• [Exercise description]: From the entries below, reproduce exactly the line containing "def pvDomChar (c", the line containing "def Dom_split_js_objects (s", and every line in between, with nothing added.

Dataset content below:

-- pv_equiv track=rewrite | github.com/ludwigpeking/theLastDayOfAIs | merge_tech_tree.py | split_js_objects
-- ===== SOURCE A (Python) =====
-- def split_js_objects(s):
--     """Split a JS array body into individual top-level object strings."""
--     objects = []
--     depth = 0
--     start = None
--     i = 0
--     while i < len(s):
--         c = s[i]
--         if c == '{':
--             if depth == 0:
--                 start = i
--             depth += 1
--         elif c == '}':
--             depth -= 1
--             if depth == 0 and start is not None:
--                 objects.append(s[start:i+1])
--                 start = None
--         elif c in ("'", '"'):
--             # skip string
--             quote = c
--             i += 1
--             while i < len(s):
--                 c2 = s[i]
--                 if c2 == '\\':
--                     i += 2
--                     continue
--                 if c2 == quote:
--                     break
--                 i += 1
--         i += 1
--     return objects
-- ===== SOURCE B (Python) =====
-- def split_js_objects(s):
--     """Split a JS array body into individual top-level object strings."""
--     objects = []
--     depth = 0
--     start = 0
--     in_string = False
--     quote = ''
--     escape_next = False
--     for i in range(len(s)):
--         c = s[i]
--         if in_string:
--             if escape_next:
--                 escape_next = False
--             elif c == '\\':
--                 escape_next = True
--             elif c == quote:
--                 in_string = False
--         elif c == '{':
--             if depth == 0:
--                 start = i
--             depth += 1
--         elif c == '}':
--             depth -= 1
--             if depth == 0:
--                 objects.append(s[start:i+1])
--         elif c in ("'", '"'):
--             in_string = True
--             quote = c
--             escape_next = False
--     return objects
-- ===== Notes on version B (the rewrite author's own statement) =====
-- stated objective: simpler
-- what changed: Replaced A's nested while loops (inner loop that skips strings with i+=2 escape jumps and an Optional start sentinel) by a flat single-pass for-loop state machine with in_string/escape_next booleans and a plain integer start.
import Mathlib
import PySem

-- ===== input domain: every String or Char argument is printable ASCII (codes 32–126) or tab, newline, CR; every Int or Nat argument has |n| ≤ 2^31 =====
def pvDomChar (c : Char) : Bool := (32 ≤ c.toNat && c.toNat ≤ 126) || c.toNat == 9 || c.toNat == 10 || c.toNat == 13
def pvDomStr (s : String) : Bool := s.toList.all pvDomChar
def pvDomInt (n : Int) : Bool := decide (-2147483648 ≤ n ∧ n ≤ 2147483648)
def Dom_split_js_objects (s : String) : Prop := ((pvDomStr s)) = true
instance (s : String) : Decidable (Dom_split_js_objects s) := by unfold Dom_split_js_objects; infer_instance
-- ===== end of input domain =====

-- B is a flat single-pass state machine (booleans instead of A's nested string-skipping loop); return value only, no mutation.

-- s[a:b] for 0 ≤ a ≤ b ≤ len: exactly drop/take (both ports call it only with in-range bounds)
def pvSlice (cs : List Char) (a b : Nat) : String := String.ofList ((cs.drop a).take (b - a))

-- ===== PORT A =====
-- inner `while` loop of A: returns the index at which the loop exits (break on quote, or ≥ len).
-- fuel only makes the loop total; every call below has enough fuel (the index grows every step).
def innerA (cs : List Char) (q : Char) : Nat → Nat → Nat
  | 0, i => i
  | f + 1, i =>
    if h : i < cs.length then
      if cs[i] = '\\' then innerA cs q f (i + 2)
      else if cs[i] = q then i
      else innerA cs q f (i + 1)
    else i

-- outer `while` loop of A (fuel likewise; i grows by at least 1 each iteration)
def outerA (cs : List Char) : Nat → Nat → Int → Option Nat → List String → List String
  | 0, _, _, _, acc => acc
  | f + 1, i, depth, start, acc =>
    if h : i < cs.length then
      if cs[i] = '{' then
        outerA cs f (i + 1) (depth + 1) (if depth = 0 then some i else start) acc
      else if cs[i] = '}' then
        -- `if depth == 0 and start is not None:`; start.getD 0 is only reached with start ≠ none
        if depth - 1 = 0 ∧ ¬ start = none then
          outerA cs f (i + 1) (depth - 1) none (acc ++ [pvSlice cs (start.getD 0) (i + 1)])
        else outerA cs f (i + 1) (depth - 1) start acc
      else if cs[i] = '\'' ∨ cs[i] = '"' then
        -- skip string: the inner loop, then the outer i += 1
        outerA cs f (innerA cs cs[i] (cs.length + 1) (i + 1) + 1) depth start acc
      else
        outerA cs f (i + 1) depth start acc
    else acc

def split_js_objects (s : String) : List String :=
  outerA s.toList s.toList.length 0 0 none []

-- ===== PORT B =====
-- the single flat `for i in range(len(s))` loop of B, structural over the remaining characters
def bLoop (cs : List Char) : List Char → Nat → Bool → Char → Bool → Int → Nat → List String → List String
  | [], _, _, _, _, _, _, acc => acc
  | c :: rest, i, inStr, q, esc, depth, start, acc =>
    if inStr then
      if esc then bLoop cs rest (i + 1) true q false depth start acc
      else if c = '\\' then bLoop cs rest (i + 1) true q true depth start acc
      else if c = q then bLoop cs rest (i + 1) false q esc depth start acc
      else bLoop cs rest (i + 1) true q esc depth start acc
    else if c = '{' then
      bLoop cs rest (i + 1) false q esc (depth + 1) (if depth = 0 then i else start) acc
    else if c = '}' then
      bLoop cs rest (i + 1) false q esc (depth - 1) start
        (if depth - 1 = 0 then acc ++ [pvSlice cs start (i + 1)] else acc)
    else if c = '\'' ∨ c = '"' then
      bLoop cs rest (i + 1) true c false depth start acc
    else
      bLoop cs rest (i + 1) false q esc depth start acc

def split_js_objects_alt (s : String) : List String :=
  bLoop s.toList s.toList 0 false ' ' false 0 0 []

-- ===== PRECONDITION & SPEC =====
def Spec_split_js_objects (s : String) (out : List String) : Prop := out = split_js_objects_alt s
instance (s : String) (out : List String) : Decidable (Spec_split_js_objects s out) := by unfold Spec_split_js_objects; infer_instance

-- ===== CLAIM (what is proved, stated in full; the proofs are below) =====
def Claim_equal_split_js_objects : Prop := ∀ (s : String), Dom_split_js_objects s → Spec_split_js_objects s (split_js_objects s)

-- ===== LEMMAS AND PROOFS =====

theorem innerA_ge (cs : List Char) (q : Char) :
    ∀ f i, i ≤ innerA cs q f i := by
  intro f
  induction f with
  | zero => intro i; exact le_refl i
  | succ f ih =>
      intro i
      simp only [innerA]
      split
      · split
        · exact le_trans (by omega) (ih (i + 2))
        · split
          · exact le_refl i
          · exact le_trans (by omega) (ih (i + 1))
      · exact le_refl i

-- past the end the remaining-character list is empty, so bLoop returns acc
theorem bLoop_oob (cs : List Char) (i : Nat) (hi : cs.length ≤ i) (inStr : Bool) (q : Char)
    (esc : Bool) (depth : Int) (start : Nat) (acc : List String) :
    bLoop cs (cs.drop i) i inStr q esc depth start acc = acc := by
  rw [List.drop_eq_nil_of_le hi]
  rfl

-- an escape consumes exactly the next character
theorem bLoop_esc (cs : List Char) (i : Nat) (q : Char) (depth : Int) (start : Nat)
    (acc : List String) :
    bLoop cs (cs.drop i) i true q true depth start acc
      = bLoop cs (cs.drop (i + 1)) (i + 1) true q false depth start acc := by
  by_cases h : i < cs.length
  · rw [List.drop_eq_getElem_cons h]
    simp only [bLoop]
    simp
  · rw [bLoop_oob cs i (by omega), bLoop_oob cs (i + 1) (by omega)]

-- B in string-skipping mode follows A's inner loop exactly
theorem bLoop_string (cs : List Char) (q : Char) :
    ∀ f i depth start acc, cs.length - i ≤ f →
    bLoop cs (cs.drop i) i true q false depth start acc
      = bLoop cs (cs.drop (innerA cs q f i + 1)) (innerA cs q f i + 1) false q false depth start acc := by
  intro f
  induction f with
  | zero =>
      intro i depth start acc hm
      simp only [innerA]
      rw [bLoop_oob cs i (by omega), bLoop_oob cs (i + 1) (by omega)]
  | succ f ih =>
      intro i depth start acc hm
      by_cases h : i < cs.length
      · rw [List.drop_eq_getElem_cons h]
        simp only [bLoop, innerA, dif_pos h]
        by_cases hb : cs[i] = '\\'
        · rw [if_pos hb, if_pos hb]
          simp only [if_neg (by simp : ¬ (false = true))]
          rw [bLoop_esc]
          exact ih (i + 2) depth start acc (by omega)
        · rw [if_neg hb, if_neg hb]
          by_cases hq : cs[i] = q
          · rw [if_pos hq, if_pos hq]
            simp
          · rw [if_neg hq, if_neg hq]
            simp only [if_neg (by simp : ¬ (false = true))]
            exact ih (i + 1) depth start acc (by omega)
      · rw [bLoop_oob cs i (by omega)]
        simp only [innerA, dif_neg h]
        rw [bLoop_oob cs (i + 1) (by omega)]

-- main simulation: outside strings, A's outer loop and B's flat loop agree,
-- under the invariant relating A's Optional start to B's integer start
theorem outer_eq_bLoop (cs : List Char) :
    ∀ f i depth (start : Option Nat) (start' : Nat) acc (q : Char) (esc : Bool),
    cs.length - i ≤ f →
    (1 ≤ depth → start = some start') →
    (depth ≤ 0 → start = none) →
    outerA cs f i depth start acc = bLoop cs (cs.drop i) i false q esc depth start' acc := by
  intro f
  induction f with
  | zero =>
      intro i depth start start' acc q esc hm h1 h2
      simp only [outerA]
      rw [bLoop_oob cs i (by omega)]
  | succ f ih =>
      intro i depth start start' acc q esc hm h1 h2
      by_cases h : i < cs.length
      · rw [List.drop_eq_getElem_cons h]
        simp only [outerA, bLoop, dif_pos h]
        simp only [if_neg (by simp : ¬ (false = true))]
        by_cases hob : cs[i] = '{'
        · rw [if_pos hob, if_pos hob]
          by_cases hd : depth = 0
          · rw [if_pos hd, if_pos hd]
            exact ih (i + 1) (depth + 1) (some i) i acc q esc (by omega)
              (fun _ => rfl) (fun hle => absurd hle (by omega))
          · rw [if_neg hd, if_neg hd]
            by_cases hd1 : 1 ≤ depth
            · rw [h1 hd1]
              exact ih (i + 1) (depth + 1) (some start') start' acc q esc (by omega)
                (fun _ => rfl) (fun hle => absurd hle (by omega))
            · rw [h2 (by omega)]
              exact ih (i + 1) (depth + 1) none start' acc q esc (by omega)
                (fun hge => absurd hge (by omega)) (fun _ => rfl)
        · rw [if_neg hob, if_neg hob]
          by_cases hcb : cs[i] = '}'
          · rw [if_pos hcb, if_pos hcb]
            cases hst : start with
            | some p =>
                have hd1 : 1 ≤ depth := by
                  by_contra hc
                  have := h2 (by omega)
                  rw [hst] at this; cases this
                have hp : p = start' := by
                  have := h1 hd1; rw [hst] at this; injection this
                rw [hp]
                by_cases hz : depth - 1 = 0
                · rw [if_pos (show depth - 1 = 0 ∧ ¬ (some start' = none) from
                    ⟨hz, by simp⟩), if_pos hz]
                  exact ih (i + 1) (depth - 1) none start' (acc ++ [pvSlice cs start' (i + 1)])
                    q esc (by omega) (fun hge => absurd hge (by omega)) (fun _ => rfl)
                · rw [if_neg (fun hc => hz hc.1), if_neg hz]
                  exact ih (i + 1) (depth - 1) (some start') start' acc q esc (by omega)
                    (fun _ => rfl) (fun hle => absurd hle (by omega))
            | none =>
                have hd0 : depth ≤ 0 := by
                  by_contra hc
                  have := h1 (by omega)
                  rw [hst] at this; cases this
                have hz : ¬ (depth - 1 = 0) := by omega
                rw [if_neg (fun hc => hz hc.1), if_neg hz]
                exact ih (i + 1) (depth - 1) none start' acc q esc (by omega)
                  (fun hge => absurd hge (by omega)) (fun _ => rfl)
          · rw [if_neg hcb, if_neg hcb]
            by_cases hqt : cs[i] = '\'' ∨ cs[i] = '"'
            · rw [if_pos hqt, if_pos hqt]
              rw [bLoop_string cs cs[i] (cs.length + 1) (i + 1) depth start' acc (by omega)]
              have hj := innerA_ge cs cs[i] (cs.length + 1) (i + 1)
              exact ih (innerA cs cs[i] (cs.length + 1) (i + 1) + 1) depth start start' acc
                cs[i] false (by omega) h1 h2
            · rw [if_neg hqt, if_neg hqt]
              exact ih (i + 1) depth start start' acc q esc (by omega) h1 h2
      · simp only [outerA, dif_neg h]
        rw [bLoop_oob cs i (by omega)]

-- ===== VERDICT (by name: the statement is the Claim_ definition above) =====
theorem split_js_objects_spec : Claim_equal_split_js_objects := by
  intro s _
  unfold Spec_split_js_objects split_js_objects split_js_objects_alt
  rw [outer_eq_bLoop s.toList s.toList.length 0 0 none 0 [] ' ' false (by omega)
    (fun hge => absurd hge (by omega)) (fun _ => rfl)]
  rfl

End of Dataset content.

• [Solution to the problem]:
def pvDomChar (c : Char) : Bool := (32 ≤ c.toNat && c.toNat ≤ 126) || c.toNat == 9 || c.toNat == 10 || c.toNat == 13
def pvDomStr (s : String) : Bool := s.toList.all pvDomChar
def pvDomInt (n : Int) : Bool := decide (-2147483648 ≤ n ∧ n ≤ 2147483648)
def Dom_split_js_objects (s : String) : Prop := ((pvDomStr s)) = true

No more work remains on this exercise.